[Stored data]
= = =

-- ===== VERDICT (by name: the statement is the Claim_ definition above) =====
theorem get_transition_times_spec : Claim_equal_get_transition_times := by
  intro obs target md _
  unfold Spec_get_transition_times get_transition_times get_transition_times_alt
  rw [pvLoopA_eq_scan obs target md 1 [] (le_refl _)]
  match obs with
  | [] => simp [pvScan_nil, pvRuns, pvLoopB]
  | x :: xs =>
    have htw : ∀ y ∈ xs.takeWhile (fun y => y == x), y = x := fun y hy =>
      eq_of_beq (List.mem_takeWhile_imp (p := fun z => z == x) hy)
    have hhead : (xs.dropWhile (fun y => y == x)).head? ≠ some x := by
      intro hc
      have := List.head?_dropWhile_not (p := fun y => y == x) (l := xs)
      rw [hc] at this; simp at this
    have hprev : (x :: xs).getD 0 0 = x := rfl
    have hdrop1 : (x :: xs).drop 1 = xs := rfl
    rw [hprev, hdrop1]
    simp only [pvRuns, pvLoopB]
    rw [if_neg (by rintro ⟨-, hc, -⟩; omega), List.nil_append, Nat.zero_add]
    by_cases hx : x = target
    · subst hx
      conv_lhs => rw [show xs = xs.takeWhile (fun y => y == x) ++ xs.dropWhile (fun y => y == x)
        from (List.takeWhile_append_dropWhile ..).symm]
      rw [pvScan_targets x md _ _ _ htw]
      rw [pvScan_eq_loopB x md _ x (1 + (xs.takeWhile (fun y => y == x)).length)
        (by omega) (fun _ => hhead)]
    · rw [pvScan_eq_loopB target md xs x 1 (le_refl _) (fun hp => absurd hp hx)]
      -- merge the remainder of the first x-run on the B side (never recorded: x ≠ target)
      match xs with
      | [] => simp [pvRuns, pvLoopB]
      | y :: ys =>
        by_cases hyx : y = x
        · subst hyx
          simp only [pvRuns, List.takeWhile_cons, beq_self_eq_true, if_true,
            List.dropWhile_cons, List.length_cons, pvLoopB]
          rw [if_neg (by rintro ⟨hc, -⟩; exact hx hc)]
          have harith : ∀ m : Nat, 1 + (1 + m) = 1 + (m + 1) := by omega
          rw [harith]
        · have hby : (y == x) = false := by simp [hyx]
          simp only [List.takeWhile_cons, List.dropWhile_cons, hby, Bool.false_eq_true,
            if_false, cond_false, List.length_nil]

= = =

(Assignment):
Word for word, return the entire set of entries.

(Result of this exercise):
-- ===== VERDICT (by name: the statement is the Claim_ definition above) =====
theorem get_transition_times_spec : Claim_equal_get_transition_times := by
  intro obs target md _
  unfold Spec_get_transition_times get_transition_times get_transition_times_alt
  rw [pvLoopA_eq_scan obs target md 1 [] (le_refl _)]
  match obs with
  | [] => simp [pvScan_nil, pvRuns, pvLoopB]
  | x :: xs =>
    have htw : ∀ y ∈ xs.takeWhile (fun y => y == x), y = x := fun y hy =>
      eq_of_beq (List.mem_takeWhile_imp (p := fun z => z == x) hy)
    have hhead : (xs.dropWhile (fun y => y == x)).head? ≠ some x := by
      intro hc
      have := List.head?_dropWhile_not (p := fun y => y == x) (l := xs)
      rw [hc] at this; simp at this
    have hprev : (x :: xs).getD 0 0 = x := rfl
    have hdrop1 : (x :: xs).drop 1 = xs := rfl
    rw [hprev, hdrop1]
    simp only [pvRuns, pvLoopB]
    rw [if_neg (by rintro ⟨-, hc, -⟩; omega), List.nil_append, Nat.zero_add]
    by_cases hx : x = target
    · subst hx
      conv_lhs => rw [show xs = xs.takeWhile (fun y => y == x) ++ xs.dropWhile (fun y => y == x)
        from (List.takeWhile_append_dropWhile ..).symm]
      rw [pvScan_targets x md _ _ _ htw]
      rw [pvScan_eq_loopB x md _ x (1 + (xs.takeWhile (fun y => y == x)).length)
        (by omega) (fun _ => hhead)]
    · rw [pvScan_eq_loopB target md xs x 1 (le_refl _) (fun hp => absurd hp hx)]
      -- merge the remainder of the first x-run on the B side (never recorded: x ≠ target)
      match xs with
      | [] => simp [pvRuns, pvLoopB]
      | y :: ys =>
        by_cases hyx : y = x
        · subst hyx
          simp only [pvRuns, List.takeWhile_cons, beq_self_eq_true, if_true,
            List.dropWhile_cons, List.length_cons, pvLoopB]
          rw [if_neg (by rintro ⟨hc, -⟩; exact hx hc)]
          have harith : ∀ m : Nat, 1 + (1 + m) = 1 + (m + 1) := by omega
          rw [harith]
        · have hby : (y == x) = false := by simp [hyx]
          simp only [List.takeWhile_cons, List.dropWhile_cons, hby, Bool.false_eq_true,
            if_false, cond_false, List.length_nil]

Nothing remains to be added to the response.